[PROBLEM REQUIREMENTS]
Your reply should be made up of every line in the records below that holds the string "both".

[Stored items]
____

-- pv_equiv track=rewrite | github.com/shengchaohua/leetcode-solution | leetcode solution in python/NondecreasingArray.py | checkPossibility2
-- ===== SOURCE A (Python) =====
-- def checkPossibility2(nums):
--     # Locate and Analyze Problem Index
--     p = None
--     for i in range(len(nums) - 1):
--         if nums[i] > nums[i+1]:
--             if p is not None:
--                 return False
--             p = i
--
--     return (p is None or p == 0 or p == len(nums)-2 or
--             nums[p-1] <= nums[p+1] or nums[p] <= nums[p+2])
-- ===== SOURCE B (Python) =====
-- def checkPossibility2(nums):
--     # Greedy single pass: repair the first descent on the fly (tracking only the
--     # last two effective values), fail on a second descent.
--     cnt = 0
--     pp = None      # effective value two positions back
--     prev = None    # effective previous value
--     first = True
--     for x in nums:
--         if not first and prev > x:
--             cnt += 1
--             if cnt == 2:
--                 return False
--             if pp is None or pp <= x:
--                 pp, prev = x, x        # lower prev down to x
--             else:
--                 pp = prev              # raise x up to prev; prev unchanged
--         else:
--             pp, prev = prev, x
--         first = False
--     return True
-- ===== Notes on version B (the rewrite author's own statement) =====
-- stated objective: alternative
-- what changed: B replaces A's locate-the-unique-descent-then-positional-OR-check (which indexes back into the original array at p-1..p+2) by a greedy single pass that repairs the first descent on the fly, tracking only the last two effective values and a violation counter.
import Mathlib
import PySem

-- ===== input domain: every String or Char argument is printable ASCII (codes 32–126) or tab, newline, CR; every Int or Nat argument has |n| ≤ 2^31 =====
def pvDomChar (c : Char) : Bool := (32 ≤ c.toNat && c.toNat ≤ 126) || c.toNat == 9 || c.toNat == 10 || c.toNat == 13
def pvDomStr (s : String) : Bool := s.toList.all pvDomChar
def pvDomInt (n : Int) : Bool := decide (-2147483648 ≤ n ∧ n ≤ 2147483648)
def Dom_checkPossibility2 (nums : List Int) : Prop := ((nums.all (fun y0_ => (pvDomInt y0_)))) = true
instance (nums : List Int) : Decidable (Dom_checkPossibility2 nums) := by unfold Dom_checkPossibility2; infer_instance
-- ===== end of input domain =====

-- B is a greedy single-pass repair (same O(n) cost, different decomposition); neither program mutates its argument.

-- ===== PORT A =====
-- A's loop over range(len(nums)-1): recursion over the suffix, carrying the current
-- element `cur` (= nums[i]), the index i, and the state p; `none` = early `return False`.
def pvALoop (cur : Int) (tail : List Int) (i : Nat) (p : Option Nat) : Option (Option Nat) :=
  match tail with
  | [] => some p
  | y :: rest =>
    if cur > y then
      match p with
      | some _ => none
      | none => pvALoop y rest (i+1) (some i)
    else pvALoop y rest (i+1) p

-- A's final return expression for `p = some p`. Python short-circuits the `or`s, so
-- nums[p-1] / nums[p+2] are only reached when in range; getD's default never affects
-- the Boolean value (when it could fire, an earlier disjunct is already true).
def pvAFinal (nums : List Int) (p : Nat) : Bool :=
  decide (p = 0) || decide (p = nums.length - 2) ||
  decide (nums.getD (p-1) 0 ≤ nums.getD (p+1) 0) ||
  decide (nums.getD p 0 ≤ nums.getD (p+2) 0)

def checkPossibility2 (nums : List Int) : Bool :=
  match nums with
  | [] => true          -- loop body never runs, p is None
  | x :: rest =>
    match pvALoop x rest 0 none with
    | none => false
    | some none => true   -- p is None
    | some (some p) => pvAFinal nums p

-- ===== PORT B =====
-- Source B's loop: pp = effective value two back (None at the start), prev = effective
-- previous value, cnt = violation counter; head of the list seeds prev.
def pvBGo (pp : Option Int) (prev : Int) (cnt : Nat) (xs : List Int) : Bool :=
  match xs with
  | [] => true
  | x :: rest =>
    if prev > x then
      if cnt + 1 == 2 then false
      else
        match pp with
        | none => pvBGo (some x) x (cnt+1) rest
        | some q => if q ≤ x then pvBGo (some x) x (cnt+1) rest
                    else pvBGo (some prev) prev (cnt+1) rest
    else pvBGo (some prev) x cnt rest

def checkPossibility2_alt (nums : List Int) : Bool :=
  match nums with
  | [] => true
  | x :: rest => pvBGo none x 0 rest

-- ===== PRECONDITION & SPEC =====
def Spec_checkPossibility2 (nums : List Int) (out : Bool) : Prop := out = checkPossibility2_alt nums
instance (nums : List Int) (out : Bool) : Decidable (Spec_checkPossibility2 nums out) := by unfold Spec_checkPossibility2; infer_instance

-- ===== CLAIM (what is proved, stated in full; the proofs are below) =====
def Claim_equal_checkPossibility2 : Prop := ∀ (nums : List Int), Dom_checkPossibility2 nums → Spec_checkPossibility2 nums (checkPossibility2 nums)

-- ===== LEMMAS AND PROOFS =====

-- `true` iff prev :: xs has no descent.
def pvNoDesc (prev : Int) (xs : List Int) : Bool :=
  match xs with
  | [] => true
  | x :: rest => if prev > x then false else pvNoDesc x rest

-- A's loop after the first descent was recorded: a further descent returns none.
lemma pvALoop_some (cur : Int) (tail : List Int) (i p0 : Nat) :
    pvALoop cur tail i (some p0)
      = (if pvNoDesc cur tail then some (some p0) else none) := by
  induction tail generalizing cur i with
  | nil => simp [pvALoop, pvNoDesc]
  | cons y rest ih =>
    simp only [pvALoop, pvNoDesc]
    by_cases h : cur > y
    · simp [h]
    · simp [h, ih]

-- B's loop with one violation already counted: any further descent fails.
lemma pvBGo_one (pp : Option Int) (prev : Int) (xs : List Int) :
    pvBGo pp prev 1 xs = pvNoDesc prev xs := by
  induction xs generalizing pp prev with
  | nil => rfl
  | cons x rest ih =>
    by_cases h : prev > x
    · simp [pvBGo, pvNoDesc, h]
    · simp [pvBGo, pvNoDesc, h, ih]

lemma pvGetD_append (pre : List Int) (cur : Int) (tail : List Int) :
    (pre ++ cur :: tail).getD pre.length 0 = cur := by
  simp [List.getD]

lemma pvGetD_append_succ (pre : List Int) (cur y : Int) (tail : List Int) :
    (pre ++ cur :: y :: tail).getD (pre.length + 1) 0 = y := by
  have : pre ++ cur :: y :: tail = (pre ++ [cur]) ++ y :: tail := by simp
  rw [this]
  have h := pvGetD_append (pre ++ [cur]) y tail
  simpa using h

lemma pvGetD_append_succ2 (pre : List Int) (cur y z : Int) (tail : List Int) :
    (pre ++ cur :: y :: z :: tail).getD (pre.length + 2) 0 = z := by
  have : pre ++ cur :: y :: z :: tail = (pre ++ [cur]) ++ y :: z :: tail := by simp
  rw [this]
  have h := pvGetD_append_succ (pre ++ [cur]) y z tail
  simpa [Nat.add_assoc] using h

lemma pvGetD_pred (pre : List Int) (q cur : Int) (tail : List Int)
    (h : pre.getLast? = some q) :
    (pre ++ cur :: tail).getD (pre.length - 1) 0 = q := by
  rcases List.eq_nil_or_concat pre with rfl | ⟨pre', a, rfl⟩
  · simp at h
  · simp only [List.concat_eq_append] at h ⊢
    have ha : a = q := by simpa [List.getLast?_concat] using h
    rw [← ha]
    have e : (pre' ++ [a]) ++ cur :: tail = pre' ++ a :: (cur :: tail) := by simp
    rw [e]
    have h2 := pvGetD_append pre' a (cur :: tail)
    simpa using h2

-- Clean phase: no descent seen yet; pp is the last element of the consumed prefix.
lemma pvMain (tail : List Int) : ∀ (pre : List Int) (cur : Int),
    (match pvALoop cur tail pre.length none with
     | none => false
     | some none => true
     | some (some p) => pvAFinal (pre ++ cur :: tail) p)
      = pvBGo pre.getLast? cur 0 tail := by
  induction tail with
  | nil => intro pre cur; simp [pvALoop, pvBGo]
  | cons y rest ih =>
    intro pre cur
    by_cases hxy : cur > y
    · -- first descent found at index pre.length
      simp only [pvALoop, if_pos hxy]
      rw [pvALoop_some]
      cases hpp : pre.getLast? with
      | none =>
        -- pre = [], so p = 0 and pvAFinal is true
        have hpre : pre = [] := by
          cases pre with
          | nil => rfl
          | cons a l =>
            exact absurd (List.getLast?_isSome.mpr (by simp) : (a::l).getLast?.isSome)
              (by simp [hpp])
        subst hpre
        have hB : pvBGo (none : Option Int) cur 0 (y :: rest) = pvBGo (some y) y 1 rest := by
          simp [pvBGo, hxy]
        rw [hB, pvBGo_one]
        cases hnd : pvNoDesc y rest <;> simp [hnd, pvAFinal]
      | some q =>
        by_cases hq : q ≤ y
        · -- repair by lowering: pvAFinal true via nums[p-1] ≤ nums[p+1]
          have hB : pvBGo (some q) cur 0 (y :: rest) = pvBGo (some y) y 1 rest := by
            simp [pvBGo, hxy, hq]
          rw [hB, pvBGo_one]
          have h1 := pvGetD_pred pre q cur (y :: rest) hpp
          have h2 := pvGetD_append_succ pre cur y rest
          simp only [List.getD] at h1 h2
          cases hnd : pvNoDesc y rest <;> simp [hnd, pvAFinal, h1, h2, hq]
        · -- repair by raising: result hinges on rest and cur vs head of rest
          have hB : pvBGo (some q) cur 0 (y :: rest) = pvBGo (some cur) cur 1 rest := by
            simp [pvBGo, hxy, hq]
          rw [hB, pvBGo_one]
          have hpre_ne : pre ≠ [] := by intro h; subst h; simp at hpp
          have hp0 : pre.length ≠ 0 := by
            simpa [List.length_eq_zero_iff] using hpre_ne
          have h1 := pvGetD_pred pre q cur (y :: rest) hpp
          have h2 := pvGetD_append_succ pre cur y rest
          simp only [List.getD] at h1 h2
          cases rest with
          | nil =>
            -- p = len(nums) - 2: pvAFinal true; both sides true
            have hplen : pre.length = (pre ++ cur :: y :: []).length - 2 := by
              simp [List.length_append]
            simp [pvNoDesc, pvAFinal, ← hplen]
          | cons z rest' =>
            have h3 := pvGetD_append_succ2 pre cur y z rest'
            simp only [List.getD] at h3
            have hplen : pre.length ≠ (pre ++ cur :: y :: z :: rest').length - 2 := by
              simp [List.length_append]; omega
            by_cases hcz : cur ≤ z
            · have hyz : ¬ (y > z) := by omega
              have hAf : pvAFinal (pre ++ cur :: y :: z :: rest') pre.length = true := by
                simp [pvAFinal, h3, hcz]
              simp [pvNoDesc, hyz, hcz, hAf, if_neg (show ¬ cur > z by omega)]
              cases hnd : pvNoDesc z rest' <;> simp [hnd, hAf]
            · -- cur > z: both sides false
              have hAf : pvAFinal (pre ++ cur :: y :: z :: rest') pre.length = false := by
                simp [pvAFinal, hplen, h1, h2, h3, hq, hp0, List.length_eq_zero_iff.not.mpr hpre_ne]
                omega
              simp only [pvNoDesc, if_pos (show cur > z by omega)]
              split_ifs with h <;> simp [hAf]
    · -- no descent here: advance, prefix grows by cur
      simp only [pvALoop, pvBGo, if_neg hxy]
      have := ih (pre ++ [cur]) y
      simpa [List.getLast?_concat, Nat.add_comm] using this

-- ===== VERDICT (by name: the statement is the Claim_ definition above) =====
theorem checkPossibility2_spec : Claim_equal_checkPossibility2 := by
  intro nums _
  unfold Spec_checkPossibility2
  cases nums with
  | nil => rfl
  | cons x rest =>
    have h := pvMain rest [] x
    simpa [checkPossibility2, checkPossibility2_alt] using h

____

[RESPONSE TO THIS TASK]
            -- p = len(nums) - 2: pvAFinal true; both sides true
            · -- cur > z: both sides false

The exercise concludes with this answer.